Go ahead. Challenge me. I dare you.


----------



## SKHargan (Apr 20, 2004)

You know Meghan, I can't disagree with you. I'll give you that. Your wit and intelligence are very obvious, but I can't help thinking you could've been a little more tactful... 

-Shawn

EDIT: You know, that aside, I believe a fervant "Amen" is in order.


----------



## Lily (Apr 20, 2004)

Just out of curiosity, Meghan . . . have you actually read the novel through from beginning to end?

Also, I agree with SK- tact could be a good thing sometimes. All the time, actually. Everyone's entitled to their own opinion, yes, but it's also good to phrase your opinion in a diplomatic fashion if you want an intelligent discussion rather than an all out . . . um . . . I don't know, virtual fist fight?


----------



## Meghan2007 (Apr 20, 2004)

Hey look! Shawn's pulling a shiny red wagon labeled "Bash meghan's methods since we cant bash her content!" I wanna join! I wanna join! Lets all jump on it! She's a meanie! She's a bully! Her mama dresses her funny, she talks weird, and she can't read good!  
 hehehe *laughs at own joke as no one else will have the good humor to*

In all actuality Lily, I was more "virtually punching" Brown than any of his loyal disciples. My intent was to suggest that we send him to the literary gallows -- not to create a false martyr. Although I have to admit-- it would lovely, incredible, dramatic irony if he would complete the metaphor, cast down the silver and "hang" himself. . . 

I would like to extend my deepest and most sincere apologies to those I have offended in my previous posting. As TDVC has been reprinted, reproduced, and redistributed more than the Gideon Bible, perhaps I should not have berated it, as it is against my principals to attack the religious texts of others.


----------



## SKHargan (Apr 20, 2004)

I hope I'm not the only one who found that last post to be hilarious.   

-Shawn

EDIT: BTW, you can't join my wagon. Find your own.


----------



## Meghan2007 (Apr 20, 2004)

Well can I throw sticks and stones at yours then?


----------



## SKHargan (Apr 20, 2004)

Why, naturally.

-Shawn


----------



## Gundampilotspaz (Apr 26, 2004)

About a year ago my uncle let me barrow "Angels and Demons" because of my interest in conspericies and the illuminanti. I didn't finish it, mostly because I don't let small chapters. 

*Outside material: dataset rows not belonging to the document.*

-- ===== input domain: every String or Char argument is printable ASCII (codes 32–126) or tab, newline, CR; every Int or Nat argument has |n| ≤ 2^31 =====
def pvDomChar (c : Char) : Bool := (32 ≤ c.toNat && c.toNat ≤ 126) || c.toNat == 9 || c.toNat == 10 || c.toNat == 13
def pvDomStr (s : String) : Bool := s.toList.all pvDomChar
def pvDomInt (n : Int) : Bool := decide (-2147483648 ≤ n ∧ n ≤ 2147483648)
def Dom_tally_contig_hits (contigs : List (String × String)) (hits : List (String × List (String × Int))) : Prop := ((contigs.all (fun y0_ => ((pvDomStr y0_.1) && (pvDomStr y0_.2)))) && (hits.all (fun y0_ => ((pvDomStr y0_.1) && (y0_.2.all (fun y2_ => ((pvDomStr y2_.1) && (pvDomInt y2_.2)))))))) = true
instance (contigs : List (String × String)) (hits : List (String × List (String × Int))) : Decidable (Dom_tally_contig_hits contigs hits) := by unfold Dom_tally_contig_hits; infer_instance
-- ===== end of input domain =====

-- B replaces A's interleaved pass (incremental set union + hand-rolled counting dict + guarded max)
-- by a different algorithm: gather all hit targets into one flat list, then get max_support as the
-- longest run of equal adjacent elements in the SORTED flat list (sort-and-scan, no counting dict).

-- ===== PORT A =====
def tally_contig_hits (contigs : List (String × String)) (hits : List (String × List (String × Int))) : List String × Int × Int :=
  -- ont_hits = set(); supports = dict(); aligned_contigs = 0; for contig in contigs: …
  let H : PySem.Dict String (List (String × Int)) := PySem.Dict.mk hits
  let st : PySem.Set String × PySem.Dict String Int × Int :=
    contigs.foldl (fun st c =>
      match H.get? c.1 with
      | none => st
      | some d =>
        let ks := (PySem.Dict.mk d).keys
        let ont := PySem.Set.union st.1 (PySem.Set.ofList ks)
        let sup := ks.foldl (fun sup s =>
          match PySem.Dict.get? sup s with
          | none => PySem.Dict.insert sup s (1 : Int)
          | some v => PySem.Dict.insert sup s (v + 1)) st.2.1
        (ont, sup, st.2.2 + 1)) (PySem.Set.empty, PySem.Dict.empty, 0)
  let max_support : Int :=
    if 1 ≤ (PySem.Dict.size st.2.1) then
      (PySem.List.max? (PySem.Dict.values st.2.1) (fun x => x)).getD 0
    else 0
  (st.1, st.2.2, max_support)

-- ===== PORT B =====
-- the scan of _longest_run: state (best, run, prev)
def pvRStep (st : Int × Int × Option String) (t : String) : Int × Int × Option String :=
  let run : Int := if st.2.2 == some t then st.2.1 + 1 else 1
  (if st.1 < run then run else st.1, run, some t)

def pvLongestRun (ts : List String) : Int :=
  (ts.foldl pvRStep ((0 : Int), (0 : Int), (none : Option String))).1

def tally_contig_hits_alt (contigs : List (String × String)) (hits : List (String × List (String × Int))) : List String × Int × Int :=
  let H : PySem.Dict String (List (String × Int)) := PySem.Dict.mk hits
  let st : Int × List String :=
    contigs.foldl (fun st c =>
      match H.get? c.1 with
      | none => st
      | some d => (st.1 + 1, st.2 ++ (PySem.Dict.mk d).keys)) ((0 : Int), ([] : List String))
  (PySem.Set.ofList st.2, st.1, pvLongestRun (PySem.List.sorted st.2 (fun x => x) false))

-- ===== PRECONDITION & SPEC =====
def Spec_tally_contig_hits (contigs : List (String × String)) (hits : List (String × List (String × Int))) (out : List String × Int × Int) : Prop := out = tally_contig_hits_alt contigs hits
instance (contigs : List (String × String)) (hits : List (String × List (String × Int))) (out : List String × Int × Int) : Decidable (Spec_tally_contig_hits contigs hits out) := by unfold Spec_tally_contig_hits; infer_instance

-- ===== CLAIM =====
def Claim_equal_tally_contig_hits : Prop := ∀ (contigs : List (String × String)) (hits : List (String × List (String × Int))), Dom_tally_contig_hits contigs hits → Spec_tally_contig_hits contigs hits (tally_contig_hits contigs hits)

-- ===== LEMMAS AND PROOFS =====

-- the insert-or-increment step of A's supports loop (proof-only helper)
def pvCStep (sup : PySem.Dict String Int) (x : String) : PySem.Dict String Int :=
  PySem.Dict.insert sup x (PySem.Dict.getD sup x 0 + 1)

-- A's inner supports loop is the counter step
theorem pv_inner_counter (ks : List String) (sup : PySem.Dict String Int) :
    ks.foldl (fun sup s =>
      match PySem.Dict.get? sup s with
      | none => PySem.Dict.insert sup s (1 : Int)
      | some v => PySem.Dict.insert sup s (v + 1)) sup
    = ks.foldl pvCStep sup := by
  apply PySem.List.foldl_congr_mem
  intro acc s _
  cases h : PySem.Dict.get? acc s with
  | none => simp [pvCStep, PySem.Dict.getD_eq_get?_getD, h]
  | some v => simp [pvCStep, PySem.Dict.getD_eq_get?_getD, h]

-- s.union(set(ks)) = s.update(ks)
theorem pv_union_ofList (s : PySem.Set String) (ks : List String) :
    PySem.Set.union s (PySem.Set.ofList ks) = PySem.Set.update s ks := by
  show PySem.Set.update s (PySem.Set.ofList ks) = PySem.Set.update s ks
  rw [PySem.Set.update_eq_append_filter, PySem.Set.update_eq_append_filter,
    PySem.Set.ofList_ofList]

-- repeated update is one update by the flattened list
theorem pv_foldl_update {α : Type} (g : α → List String) :
    ∀ (l : List α) (s : PySem.Set String),
    l.foldl (fun s c => PySem.Set.update s (g c)) s = PySem.Set.update s (l.flatMap g) := by
  intro l
  induction l with
  | nil => intro s; simp [PySem.Set.update]
  | cons c t ih =>
    intro s
    simp only [List.foldl_cons, List.flatMap_cons, PySem.Set.update_append]
    exact ih _

-- a nested fold over chunks is a fold of the flattened list
theorem pv_foldl_flat {α β δ : Type} (g : α → List β) (f : δ → β → δ) :
    ∀ (l : List α) (d : δ),
    l.foldl (fun acc c => (g c).foldl f acc) d = (l.flatMap g).foldl f d := by
  intro l
  induction l with
  | nil => intro d; rfl
  | cons c t ih =>
    intro d
    simp only [List.foldl_cons, List.flatMap_cons, List.foldl_append]
    exact ih _

-- the aligned_contigs accumulator counts the list
theorem pv_foldl_len {α : Type} :
    ∀ (l : List α) (n : Int), l.foldl (fun m (_ : α) => m + 1) n = n + l.length := by
  intro l
  induction l with
  | nil => intro n; simp
  | cons c t ih => intro n; simp only [List.foldl_cons, List.length_cons, ih]; push_cast; ring

-- values of the counter dict of l, in key order, are the counts of the distinct elements
theorem pv_values_counter (l : List String) :
    PySem.Dict.values (PySem.Dict.counter l)
      = (PySem.Set.ofList l).map (fun t => (l.count t : Int)) := by
  simp [PySem.Dict.values, PySem.Dict.items_counter, List.map_map, Function.comp_def]

-- invariant of the longest-run scan over a sorted list
theorem pv_run_spec : ∀ (s : List String), s.Pairwise (· ≤ ·) →
    ∀ (B run : Int) (p : Option String), run ≤ B →
    (∀ a, p = some a → ∀ x ∈ s, a ≤ x) →
    B ≤ (s.foldl pvRStep (B, run, p)).1 ∧
    (∀ t ∈ s, (if p = some t then run else 0) + (s.count t : Int) ≤ (s.foldl pvRStep (B, run, p)).1) ∧
    ((s.foldl pvRStep (B, run, p)).1 = B ∨
      ∃ t ∈ s, (s.foldl pvRStep (B, run, p)).1 = (if p = some t then run else 0) + (s.count t : Int)) := by
  intro s
  induction s with
  | nil => intro _ B run p hrb _; exact ⟨le_refl _, by simp, Or.inl rfl⟩
  | cons t ts ih =>
    intro hpair B run p hrb hlow
    have hhead : ∀ x ∈ ts, t ≤ x := (List.pairwise_cons.mp hpair).1
    have hpair' : ts.Pairwise (· ≤ ·) := (List.pairwise_cons.mp hpair).2
    set run' : Int := if (p == some t) = true then run + 1 else 1 with hrun'
    set B' : Int := if B < run' then run' else B with hB'
    have hre : p = some t → run' = run + 1 := by intro hp; rw [hrun', if_pos (by simp [hp])]
    have hrn : p ≠ some t → run' = 1 := by intro hp; rw [hrun', if_neg (by simp [hp])]
    have hstep : (t :: ts).foldl pvRStep (B, run, p) = ts.foldl pvRStep (B', run', some t) := by
      rw [hB', hrun']; simp only [List.foldl_cons, pvRStep]
    have hrb' : run' ≤ B' := by rw [hB']; split <;> omega
    have hBB' : B ≤ B' := by rw [hB']; split <;> omega
    obtain ⟨ihB, ihub, ihcase⟩ := ih hpair' B' run' (some t) hrb'
      (by intro a ha x hx; cases ha; exact hhead x hx)
    clear ih hrb hpair
    rw [hstep]
    clear hstep
    generalize (ts.foldl pvRStep (B', run', some t)).1 = r at ihB ihub ihcase ⊢
    have hub_t : t ∈ ts → run' + (ts.count t : Int) ≤ r := by
      intro htts; have := ihub t htts; simpa using this
    have hpu : ∀ u ∈ ts, u ≠ t → p ≠ some u := by
      intro u hu hut hp
      have h1 : u ≤ t := hlow u hp t (List.mem_cons_self ..)
      have h2 : t ≤ u := hhead u hu
      exact hut (le_antisymm h1 h2)
    have hval_t : (if p = some t then run else 0) + 1 = run' := by
      by_cases hp : p = some t
      · rw [if_pos hp, hre hp]
      · rw [if_neg hp, hrn hp]; omega
    have hcc : ∀ u : String, u ≠ t → (t :: ts).count u = ts.count u := by
      intro u hut; simp [Ne.symm hut]
    refine ⟨le_trans hBB' ihB, ?_, ?_⟩
    · intro u hu
      rcases List.mem_cons.mp hu with h | hu'
      · subst h
        rw [List.count_cons_self]
        push_cast
        by_cases htts : u ∈ ts
        · have := hub_t htts; omega
        · have hc0 : ts.count u = 0 := List.count_eq_zero.mpr htts
          have := le_trans hrb' ihB
          rw [hc0]; omega
      · by_cases hut : u = t
        · subst hut
          rw [List.count_cons_self]
          push_cast
          have := hub_t hu'; omega
        · rw [if_neg (hpu u hu' hut), hcc u hut]
          have := ihub u hu'
          rw [if_neg (by simp; exact fun h => hut h.symm)] at this
          omega
    · rcases ihcase with hrB' | ⟨u, hu, hval⟩
      · by_cases hBr : B < run'
        · have hrr : r = run' := by
            rw [hrB', hB', if_pos hBr]
          right
          refine ⟨t, List.mem_cons_self .., ?_⟩
          have hc0 : ts.count t = 0 := by
            by_contra hc
            have htts : t ∈ ts := List.count_pos_iff.mp (Nat.pos_of_ne_zero hc)
            have h1 : 1 ≤ ts.count t := List.count_pos_iff.mpr htts
            have := hub_t htts
            omega
          rw [List.count_cons_self, hc0]
          push_cast
          omega
        · left
          rw [hrB', hB', if_neg hBr]
      · by_cases hut : u = t
        · subst hut
          right
          refine ⟨u, List.mem_cons_self .., ?_⟩
          rw [if_pos rfl] at hval
          rw [List.count_cons_self]
          push_cast
          omega
        · right
          refine ⟨u, List.mem_cons_of_mem _ hu, ?_⟩
          rw [if_neg (hpu u hu hut), hcc u hut]
          rw [if_neg (by simp; exact fun h => hut h.symm)] at hval
          omega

Then a few months ago I saw it pop up all over bestselling lists, I didn't know it was because "De Vinci Code" is the sequal. Maybe I should try it again and follow it up with "De vinci code" because I like the idea. The novel I'm writing also has to do with the illuminanti. The ultimate reason why I didn't finish it was because I was reading "dragons of winter night" by Weis and Hickman at the same time and like fantasy better.


----------



## mystupidmouth (May 13, 2004)

i love this book! its so great and keeps you so sucked into it. i am a devout christian (holy roller, as my friends like calling me), and this book has amazed me in so many ways. its enjoyable for all faiths and beliefs, but especially mindblowing if you have a christian faith.

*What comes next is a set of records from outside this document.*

-- pv_equiv track=rewrite | github.com/riyuna/problem-solving | boj/10121.py | check
-- ===== SOURCE A (Python) =====
-- def check(s):
--     stack=[]
--     mx=0
--     apple=0
--     orange=0
--     for i in s:
--         if i=='j':apple+=1
--         else:orange+=1
--         if apple>orange:
--             while len(stack) and stack[-1]=='j':
--                 stack.pop(-1)
--             mx=max(mx,len(stack))
--             stack=[]
--             apple=0
--             orange=0
--         else:
--             stack.append(i)
--     while len(stack) and stack[-1]=='j':
--         stack.pop(-1)
--     mx=max(mx,len(stack))
--     stack=[]
--     apple=0
--     orange=0
--     return mx
-- ===== SOURCE B (Python) =====
-- def check(s):
--     mx = 0
--     bal = 0
--     length = 0
--     tj = 0
--     for c in s:
--         bal += 1 if c == 'j' else -1
--         if bal > 0:
--             mx = max(mx, length - tj)
--             bal = 0
--             length = 0
--             tj = 0
--         else:
--             length += 1
--             tj = tj + 1 if c == 'j' else 0
--     return max(mx, length - tj)
-- ===== Notes on version B (the rewrite author's own statement) =====
-- stated objective: simpler
-- what changed: Replaces the explicit stack list (appends, trailing-'j' pop loops) with three integer counters: running balance, segment length and trailing-'j' count; the pop loop becomes the subtraction length - trailing_j, and the algorithm runs in O(1) space.
import Mathlib
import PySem

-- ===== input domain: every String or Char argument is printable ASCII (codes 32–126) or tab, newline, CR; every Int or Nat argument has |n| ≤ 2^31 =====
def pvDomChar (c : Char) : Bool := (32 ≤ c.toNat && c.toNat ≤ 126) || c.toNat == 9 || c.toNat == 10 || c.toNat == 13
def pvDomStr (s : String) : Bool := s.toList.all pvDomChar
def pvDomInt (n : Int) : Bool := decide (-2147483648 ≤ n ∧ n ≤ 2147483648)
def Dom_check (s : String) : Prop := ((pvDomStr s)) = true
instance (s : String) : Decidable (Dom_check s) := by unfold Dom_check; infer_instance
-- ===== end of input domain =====

-- B replaces A's explicit stack list and trailing-'j' pop loops with three integer
-- counters (balance, segment length, trailing-'j' count): same values, O(1) space, not timed faster.

-- ===== PORT A =====
-- A's 'while len(stack) and stack[-1]=='j': stack.pop(-1)' loop
def popJ (xs : List Char) : List Char :=
  if h : xs.getLast? = some 'j' then
    popJ xs.dropLast
  else xs
termination_by xs.length
decreasing_by
  have hne : xs ≠ [] := by intro he; subst he; simp at h
  have := List.length_pos_of_ne_nil hne
  simp [List.length_dropLast]; omega

-- loop body of A: state = (stack, mx, apple, orange)
def checkStep (st : List Char × Int × Int × Int) (c : Char) : List Char × Int × Int × Int :=
  let stack := st.1
  let mx := st.2.1
  let apple := if c = 'j' then st.2.2.1 + 1 else st.2.2.1
  let orange := if c = 'j' then st.2.2.2 else st.2.2.2 + 1
  if apple > orange then
    let stack' := popJ stack
    (([] : List Char), max mx ((stack'.length : Int)), 0, 0)
  else
    (stack ++ [c], mx, apple, orange)

def check (s : String) : Int :=
  let st := s.toList.foldl checkStep ([], 0, 0, 0)
  max st.2.1 (((popJ st.1).length : Int))

-- ===== PORT B =====
-- loop body of B: state = (mx, bal, length, tj)
def checkAltStep (st : Int × Int × Int × Int) (c : Char) : Int × Int × Int × Int :=
  let bal := st.2.1 + (if c = 'j' then 1 else -1)
  if bal > 0 then (max st.1 (st.2.2.1 - st.2.2.2), 0, 0, 0)
  else (st.1, bal, st.2.2.1 + 1, if c = 'j' then st.2.2.2 + 1 else 0)

def check_alt (s : String) : Int :=
  let st := s.toList.foldl checkAltStep (0, 0, 0, 0)
  max st.1 (st.2.2.1 - st.2.2.2)

-- ===== PRECONDITION & SPEC =====
def Spec_check (s : String) (out : Int) : Prop := out = check_alt s
instance (s : String) (out : Int) : Decidable (Spec_check s out) := by unfold Spec_check; infer_instance

-- ===== CLAIM (what is proved, stated in full; the proofs are below) =====
def Claim_equal_check : Prop := ∀ (s : String), Dom_check s → Spec_check s (check s)

-- ===== LEMMAS AND PROOFS =====

theorem popJ_nil : popJ [] = [] := by unfold popJ; simp

theorem popJ_concat (xs : List Char) (c : Char) :
    popJ (xs ++ [c]) = if c = 'j' then popJ xs else xs ++ [c] := by
  rw [popJ]
  by_cases hc : c = 'j' <;> simp [hc]

-- the simulation relation between A's loop state and B's loop state
def SimRel (a : List Char × Int × Int × Int) (b : Int × Int × Int × Int) : Prop :=
  a.2.1 = b.1 ∧ a.2.2.1 - a.2.2.2 = b.2.1 ∧ (a.1.length : Int) = b.2.2.1 ∧
    ((popJ a.1).length : Int) = b.2.2.1 - b.2.2.2

theorem inv_step (a : List Char × Int × Int × Int) (b : Int × Int × Int × Int)
    (c : Char) (h : SimRel a b) : SimRel (checkStep a c) (checkAltStep b c) := by
  obtain ⟨h1, h2, h3, h4⟩ := h
  unfold checkStep checkAltStep SimRel
  by_cases hc : c = 'j' <;> simp only [hc, if_pos, if_false]
  · by_cases hgt : a.2.2.1 + 1 > a.2.2.2
    · have : b.2.1 + 1 > 0 := by omega
      simp [hgt, this, h1, h4, popJ_nil]
    · have : ¬ (b.2.1 + 1 > 0) := by omega
      simp [hgt, this, h1, h3, popJ_concat]
      omega
  · by_cases hgt : a.2.2.1 > a.2.2.2 + 1
    · have : b.2.1 + (-1) > 0 := by omega
      simp [hgt, this, h1, h4, popJ_nil]
    · have : ¬ (b.2.1 + (-1) > 0) := by omega
      simp [hgt, this, h1, h3, popJ_concat, hc]
      omega

theorem inv_foldl (l : List Char) (a : List Char × Int × Int × Int)
    (b : Int × Int × Int × Int) (h : SimRel a b) :
    SimRel (l.foldl checkStep a) (l.foldl checkAltStep b) := by
  induction l generalizing a b with
  | nil => exact h
  | cons c t ih => exact ih _ _ (inv_step a b c h)

-- ===== VERDICT (by name: the statement is the Claim_ definition above) =====
theorem check_spec : Claim_equal_check := by
  intro s _
  unfold Spec_check check check_alt
  have h := inv_foldl s.toList ([], 0, 0, 0) (0, 0, 0, 0)
    (by unfold SimRel; simp [popJ_nil])
  obtain ⟨h1, _, _, h4⟩ := h
  simp [h1, h4]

another book i recommend is "babylon rising". its in the same genre of biblical adventure, and you'll have a great time reading it.


----------



## unlevel (May 23, 2004)

Ok, I hate to interrupt, but has anyone read BOTH Angels and Demons and the Da Vinci Code and noticed anything....umm....similar? (If you've read both I think you'll know what I'm hinting at  :twisted: )


----------



## LoneWolf (Jun 10, 2004)

I've read The Da Vinci Code and Angels and Demons, and I'm on Deception Point right now, but no..I haven't noticed anything similar...just that Robert Langdon likes to hop from girl to girl...let me think about it and maybe I'll realize what it is...or you could just tell us??   Dan Brown is awesome, and such an easy name to remember!!


----------



## death.mage (Aug 31, 2004)

I didn't really like the author's writing style in both Angels and Demons and the Da Vinci Code, but I thought that the facts were interesting.  I thought it was quite an average book but it seems to be very popular.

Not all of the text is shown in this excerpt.